Exercise goal: Copy each entry as written.

((

-- ===== VERDICT (by name: the statement is the Claim_ definition above) =====
theorem get_exp_hops_py_spec : Claim_equal_get_exp_hops_py := by
  intro src dst paths _ hpre
  unfold Spec_get_exp_hops_py get_exp_hops_py get_exp_hops_py_alt
  by_cases h0 : dst = src
  · simp [h0]
  · simp only [if_neg h0]
    by_cases h1 : src < dst
    · simp only [if_pos h1]
      exact mainUp src dst paths (hpre.1 h1) (dst - src).toNat src rfl le_rfl (le_of_lt h1)
        _ _ le_rfl le_rfl 0 0
    · simp only [if_neg h1]
      have h2 : dst < src := by omega
      exact mainDown src dst paths (hpre.2 h2) (src - dst).toNat src rfl le_rfl (le_of_lt h2)
        _ _ le_rfl le_rfl 0 0
-- pv_equiv track=rewrite | github.com/TavoStatic/nova | services/nova_identity_preferences.py | pick_color_for_animals
-- ===== SOURCE A (Python) =====
-- def pick_color_for_animals(colors: list[str], animals: list[str]) -> str:
--     if not colors:
--         return ""
--     if len(colors) == 1:
--         return colors[0]
--
--     score = {color: 0 for color in colors}
--     for color in colors:
--         color_lower = color.lower()
--         for animal in animals:
--             animal_lower = animal.lower()
--             if animal_lower in {"birds", "parrots", "eagles", "hawks"} and color_lower in {"red", "blue", "green", "yellow", "orange"}:
--                 score[color] += 2
--             if animal_lower in {"dogs", "cats", "horses"} and color_lower in {"brown", "black", "white", "gray", "grey", "silver", "gold"}:
--                 score[color] += 1
--     best = sorted(colors, key=lambda color: score.get(color, 0), reverse=True)
--     return best[0]
-- ===== SOURCE B (Python) =====
-- BIRD_ANIMALS = {"birds", "parrots", "eagles", "hawks"}
-- PET_ANIMALS = {"dogs", "cats", "horses"}
-- BRIGHT_COLORS = {"red", "blue", "green", "yellow", "orange"}
-- NEUTRAL_COLORS = {"brown", "black", "white", "gray", "grey", "silver", "gold"}
--
--
-- def pick_color_for_animals(colors: list[str], animals: list[str]) -> str:
--     if not colors:
--         return ""
--     bird = pet = 0
--     for animal in animals:
--         al = animal.lower()
--         if al in BIRD_ANIMALS:
--             bird += 1
--         if al in PET_ANIMALS:
--             pet += 1
--     scores = {}
--     for color in colors:
--         cl = color.lower()
--         base = 2 * bird if cl in BRIGHT_COLORS else (pet if cl in NEUTRAL_COLORS else 0)
--         scores[color] = scores.get(color, 0) + base
--     best = colors[0]
--     for color in colors:
--         if scores[color] > scores[best]:
--             best = color
--     return best
-- ===== Notes on version B (the rewrite author's own statement) =====
-- stated objective: faster
-- what changed: B counts bird-category and pet-category animals once, computes each color's score in O(1) from those two counts plus the color's multiplicity, and picks the first maximal color with a running-argmax loop instead of scoring each color by rescanning all animals and stable-reverse-sorting the colors.
import Mathlib
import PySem

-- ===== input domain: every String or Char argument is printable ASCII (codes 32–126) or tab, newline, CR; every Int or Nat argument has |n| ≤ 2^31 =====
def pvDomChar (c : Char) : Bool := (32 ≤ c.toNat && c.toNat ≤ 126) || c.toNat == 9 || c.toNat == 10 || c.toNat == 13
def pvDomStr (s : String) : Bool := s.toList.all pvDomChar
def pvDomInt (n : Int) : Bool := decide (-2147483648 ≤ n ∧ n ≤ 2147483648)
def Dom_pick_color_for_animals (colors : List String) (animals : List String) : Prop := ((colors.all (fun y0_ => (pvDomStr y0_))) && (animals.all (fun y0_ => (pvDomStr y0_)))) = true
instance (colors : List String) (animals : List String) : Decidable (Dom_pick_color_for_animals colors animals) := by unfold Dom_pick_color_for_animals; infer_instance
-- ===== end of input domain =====

-- B counts the two animal categories once and picks the first maximal color with a running
-- argmax instead of rescanning all animals per color and stable-reverse-sorting the colors.

-- ===== PORT A =====
def pick_color_for_animals (colors : List String) (animals : List String) : String :=
  if colors.isEmpty then ""
  else if colors.length = 1 then colors.headD "" -- colors[0]: in range since len(colors) == 1
  else
    let score : PySem.Dict String Int := colors.foldl (fun d c => d.insert c 0) PySem.Dict.empty
    let score := colors.foldl (fun d color =>
      let color_lower := PySem.Str.lower color
      animals.foldl (fun d animal =>
        let animal_lower := PySem.Str.lower animal
        -- score[color] += 2 / += 1: the key is always present (score was initialised over
        -- colors), so Python's item assignment is exactly 'modify color 0 (· + k)' here
        let d := if (PySem.Set.ofList ["birds","parrots","eagles","hawks"]).contains animal_lower
                    && (PySem.Set.ofList ["red","blue","green","yellow","orange"]).contains color_lower
                 then d.modify color 0 (· + 2) else d
        if (PySem.Set.ofList ["dogs","cats","horses"]).contains animal_lower
            && (PySem.Set.ofList ["brown","black","white","gray","grey","silver","gold"]).contains color_lower
        then d.modify color 0 (· + 1) else d) d) score
    let best := PySem.List.sorted colors (fun color => score.getD color 0) true
    best.headD "" -- best[0]: in range since best is a permutation of the nonempty colors

-- ===== PORT B =====
def pvB_birds : PySem.Set String := PySem.Set.ofList ["birds","parrots","eagles","hawks"]
def pvB_pets : PySem.Set String := PySem.Set.ofList ["dogs","cats","horses"]
def pvB_bright : PySem.Set String := PySem.Set.ofList ["red","blue","green","yellow","orange"]
def pvB_neutral : PySem.Set String := PySem.Set.ofList ["brown","black","white","gray","grey","silver","gold"]

def pick_color_for_animals_alt (colors : List String) (animals : List String) : String :=
  match colors with
  | [] => ""
  | c0 :: _ =>
    let bp : Int × Int := animals.foldl (fun bp animal =>
        let al := PySem.Str.lower animal
        let bp := if pvB_birds.contains al then (bp.1 + 1, bp.2) else bp
        if pvB_pets.contains al then (bp.1, bp.2 + 1) else bp) (0, 0)
    let scores : PySem.Dict String Int := colors.foldl (fun d color =>
        let cl := PySem.Str.lower color
        let base : Int := if pvB_bright.contains cl then 2 * bp.1
                          else if pvB_neutral.contains cl then bp.2 else 0
        d.insert color (d.getD color 0 + base)) PySem.Dict.empty
    colors.foldl (fun best color =>
        if scores.getD color 0 > scores.getD best 0 then color else best) c0

-- ===== PRECONDITION & SPEC =====
def Spec_pick_color_for_animals (colors : List String) (animals : List String) (out : String) : Prop := out = pick_color_for_animals_alt colors animals
instance (colors : List String) (animals : List String) (out : String) : Decidable (Spec_pick_color_for_animals colors animals out) := by unfold Spec_pick_color_for_animals; infer_instance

))

Your response:
-- ===== VERDICT (by name: the statement is the Claim_ definition above) =====
theorem get_exp_hops_py_spec : Claim_equal_get_exp_hops_py := by
  intro src dst paths _ hpre
  unfold Spec_get_exp_hops_py get_exp_hops_py get_exp_hops_py_alt
  by_cases h0 : dst = src
  · simp [h0]
  · simp only [if_neg h0]
    by_cases h1 : src < dst
    · simp only [if_pos h1]
      exact mainUp src dst paths (hpre.1 h1) (dst - src).toNat src rfl le_rfl (le_of_lt h1)
        _ _ le_rfl le_rfl 0 0
    · simp only [if_neg h1]
      have h2 : dst < src := by omega
      exact mainDown src dst paths (hpre.2 h2) (src - dst).toNat src rfl le_rfl (le_of_lt h2)
        _ _ le_rfl le_rfl 0 0
-- pv_equiv track=rewrite | github.com/TavoStatic/nova | services/nova_identity_preferences.py | pick_color_for_animals
-- ===== SOURCE A (Python) =====
-- def pick_color_for_animals(colors: list[str], animals: list[str]) -> str:
--     if not colors:
--         return ""
--     if len(colors) == 1:
--         return colors[0]
--
--     score = {color: 0 for color in colors}
--     for color in colors:
--         color_lower = color.lower()
--         for animal in animals:
--             animal_lower = animal.lower()
--             if animal_lower in {"birds", "parrots", "eagles", "hawks"} and color_lower in {"red", "blue", "green", "yellow", "orange"}:
--                 score[color] += 2
--             if animal_lower in {"dogs", "cats", "horses"} and color_lower in {"brown", "black", "white", "gray", "grey", "silver", "gold"}:
--                 score[color] += 1
--     best = sorted(colors, key=lambda color: score.get(color, 0), reverse=True)
--     return best[0]
-- ===== SOURCE B (Python) =====
-- BIRD_ANIMALS = {"birds", "parrots", "eagles", "hawks"}
-- PET_ANIMALS = {"dogs", "cats", "horses"}
-- BRIGHT_COLORS = {"red", "blue", "green", "yellow", "orange"}
-- NEUTRAL_COLORS = {"brown", "black", "white", "gray", "grey", "silver", "gold"}
--
--
-- def pick_color_for_animals(colors: list[str], animals: list[str]) -> str:
--     if not colors:
--         return ""
--     bird = pet = 0
--     for animal in animals:
--         al = animal.lower()
--         if al in BIRD_ANIMALS:
--             bird += 1
--         if al in PET_ANIMALS:
--             pet += 1
--     scores = {}
--     for color in colors:
--         cl = color.lower()
--         base = 2 * bird if cl in BRIGHT_COLORS else (pet if cl in NEUTRAL_COLORS else 0)
--         scores[color] = scores.get(color, 0) + base
--     best = colors[0]
--     for color in colors:
--         if scores[color] > scores[best]:
--             best = color
--     return best
-- ===== Notes on version B (the rewrite author's own statement) =====
-- stated objective: faster
-- what changed: B counts bird-category and pet-category animals once, computes each color's score in O(1) from those two counts plus the color's multiplicity, and picks the first maximal color with a running-argmax loop instead of scoring each color by rescanning all animals and stable-reverse-sorting the colors.
import Mathlib
import PySem

-- ===== input domain: every String or Char argument is printable ASCII (codes 32–126) or tab, newline, CR; every Int or Nat argument has |n| ≤ 2^31 =====
def pvDomChar (c : Char) : Bool := (32 ≤ c.toNat && c.toNat ≤ 126) || c.toNat == 9 || c.toNat == 10 || c.toNat == 13
def pvDomStr (s : String) : Bool := s.toList.all pvDomChar
def pvDomInt (n : Int) : Bool := decide (-2147483648 ≤ n ∧ n ≤ 2147483648)
def Dom_pick_color_for_animals (colors : List String) (animals : List String) : Prop := ((colors.all (fun y0_ => (pvDomStr y0_))) && (animals.all (fun y0_ => (pvDomStr y0_)))) = true
instance (colors : List String) (animals : List String) : Decidable (Dom_pick_color_for_animals colors animals) := by unfold Dom_pick_color_for_animals; infer_instance
-- ===== end of input domain =====

-- B counts the two animal categories once and picks the first maximal color with a running
-- argmax instead of rescanning all animals per color and stable-reverse-sorting the colors.

-- ===== PORT A =====
def pick_color_for_animals (colors : List String) (animals : List String) : String :=
  if colors.isEmpty then ""
  else if colors.length = 1 then colors.headD "" -- colors[0]: in range since len(colors) == 1
  else
    let score : PySem.Dict String Int := colors.foldl (fun d c => d.insert c 0) PySem.Dict.empty
    let score := colors.foldl (fun d color =>
      let color_lower := PySem.Str.lower color
      animals.foldl (fun d animal =>
        let animal_lower := PySem.Str.lower animal
        -- score[color] += 2 / += 1: the key is always present (score was initialised over
        -- colors), so Python's item assignment is exactly 'modify color 0 (· + k)' here
        let d := if (PySem.Set.ofList ["birds","parrots","eagles","hawks"]).contains animal_lower
                    && (PySem.Set.ofList ["red","blue","green","yellow","orange"]).contains color_lower
                 then d.modify color 0 (· + 2) else d
        if (PySem.Set.ofList ["dogs","cats","horses"]).contains animal_lower
            && (PySem.Set.ofList ["brown","black","white","gray","grey","silver","gold"]).contains color_lower
        then d.modify color 0 (· + 1) else d) d) score
    let best := PySem.List.sorted colors (fun color => score.getD color 0) true
    best.headD "" -- best[0]: in range since best is a permutation of the nonempty colors

-- ===== PORT B =====
def pvB_birds : PySem.Set String := PySem.Set.ofList ["birds","parrots","eagles","hawks"]
def pvB_pets : PySem.Set String := PySem.Set.ofList ["dogs","cats","horses"]
def pvB_bright : PySem.Set String := PySem.Set.ofList ["red","blue","green","yellow","orange"]
def pvB_neutral : PySem.Set String := PySem.Set.ofList ["brown","black","white","gray","grey","silver","gold"]

def pick_color_for_animals_alt (colors : List String) (animals : List String) : String :=
  match colors with
  | [] => ""
  | c0 :: _ =>
    let bp : Int × Int := animals.foldl (fun bp animal =>
        let al := PySem.Str.lower animal
        let bp := if pvB_birds.contains al then (bp.1 + 1, bp.2) else bp
        if pvB_pets.contains al then (bp.1, bp.2 + 1) else bp) (0, 0)
    let scores : PySem.Dict String Int := colors.foldl (fun d color =>
        let cl := PySem.Str.lower color
        let base : Int := if pvB_bright.contains cl then 2 * bp.1
                          else if pvB_neutral.contains cl then bp.2 else 0
        d.insert color (d.getD color 0 + base)) PySem.Dict.empty
    colors.foldl (fun best color =>
        if scores.getD color 0 > scores.getD best 0 then color else best) c0

-- ===== PRECONDITION & SPEC =====
def Spec_pick_color_for_animals (colors : List String) (animals : List String) (out : String) : Prop := out = pick_color_for_animals_alt colors animals
instance (colors : List String) (animals : List String) (out : String) : Decidable (Spec_pick_color_for_animals colors animals out) := by unfold Spec_pick_color_for_animals; infer_instance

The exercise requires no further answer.